Organizational ‘counter-mythologies’
The mythical aspects of Kafka’s work have been discussed by numerous commentators including Adorno (1997 [1967]), Benjamin (1999 [1968]), Calasso (2005) and Deleuze and Guattari (1986). On the whole, these thinkers point out that while Kafka’s stories appear to take on many of the characteristics of myth, they simultaneously undermine and dispel the bourgeois myths under which we are currently labouring. For example, Adorno described Kafka’s stories as a reaction to the enlightenment and ‘to its reversion to mythology’ (1997 [1967]: 268). Adorno argued that Kafka was a rationalist who had attempted to write a ‘corrective’ to the enlightenment myths, such as man’s mastery over nature and its domination through rationality.

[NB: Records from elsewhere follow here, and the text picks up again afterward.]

-- pv_equiv track=rewrite | github.com/Joacim-S/AdventOfCode23 | days/d4_2.py | calculate
-- ===== SOURCE A (Python) =====
-- def calculate(data):
--     cards = {}
--     for row in data:
--         if not row:
--             break
--         row = row.split(':')
--         card = int(row[0][5:])
--         numbers = row[1].split('|')
--         winners = get_numbers(numbers[0])
--         my_numbers = get_numbers(numbers[1])
--         wins = get_wins(my_numbers, winners)
--         cards[card] = [1, wins]
--     return get_total(cards)
--
-- def get_total(cards):
--     total = 0
--     for number, card in cards.items():
--         for i in range(card[1]):
--             if number + i + 1 in cards:
--                 cards[number + i + 1][0] += card[0]
--         total += card[0]
--     return total
--
-- def get_wins(numbers, winners):
--     wins = 0
--     for n in numbers:
--         if n in winners:
--             wins += 1
--
--     return wins
--
-- def get_numbers(number_string):
--     numbers = set(filter(lambda number: number, number_string.split(' ')))
--     return numbers
-- ===== SOURCE B (Python) =====
-- def calculate(data):
--     cards = []
--     for row in data:
--         if not row:
--             break
--         parts = row.split(':')
--         card = int(parts[0][5:])
--         segs = parts[1].split('|')
--         winners = {t for t in segs[0].split(' ') if t}
--         mine = {t for t in segs[1].split(' ') if t}
--         cards.append((card, len(mine & winners)))
--     counts = []
--     for card, _ in cards:
--         counts.append(1 + sum(c for (c2, w2), c in zip(cards, counts) if 0 < card - c2 <= w2))
--     return sum(counts)
-- ===== Notes on version B (the rewrite author's own statement) =====
-- stated objective: alternative
-- what changed: A pushes copy counts forward by mutating later cards' accumulators in a dict while iterating; B parses into a plain list and computes each card's multiplicity by a pull recurrence reading the already-finalized counts of earlier cards (wins via set intersection instead of a membership-counting loop), then sums.
-- outside the precondition, e.g. on calculate(['Card 1: 1 | 1', 'Card 1: 2 | 3']): A returns 1, B returns 2
import Mathlib
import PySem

In this regard Adorno explained that, ‘[t]he variations of myths which were found in his unpublished writings bears witness to his efforts in search of such a corrective’ (1997 [1967]: 268). For example, in Kafka’s variation of the Poseidon myth, he describes the god as a deskbound bureaucrat, whose time is completely absorbed in going over his accounts and occasionally reporting to his boss, Jupiter. Owing to his work commitments this modernized god rarely finds the time to go ‘cruising through the waves with his trident’ and is deeply irritated by the many rumours he hears to the contrary (1999b: 435). Sitting at his desk Poseidon looks forward to the end of the world when ‘there might be a quiet moment . . . [to] make a quick little tour’. Kafka produced many remarkable variations on the ancient myths such as the Tower of Babel (in The Great Wall of China), The Hunter Gracchus, Prometheus, Poseidon and The Silence of the Sirens and much of his work exhibits a similar mythological structure. In this way, Kafka forged a weapon against modern myths of the Enlightenment by using what Adorno termed the ‘reflected image of myth’ (1997 [1967]: 270).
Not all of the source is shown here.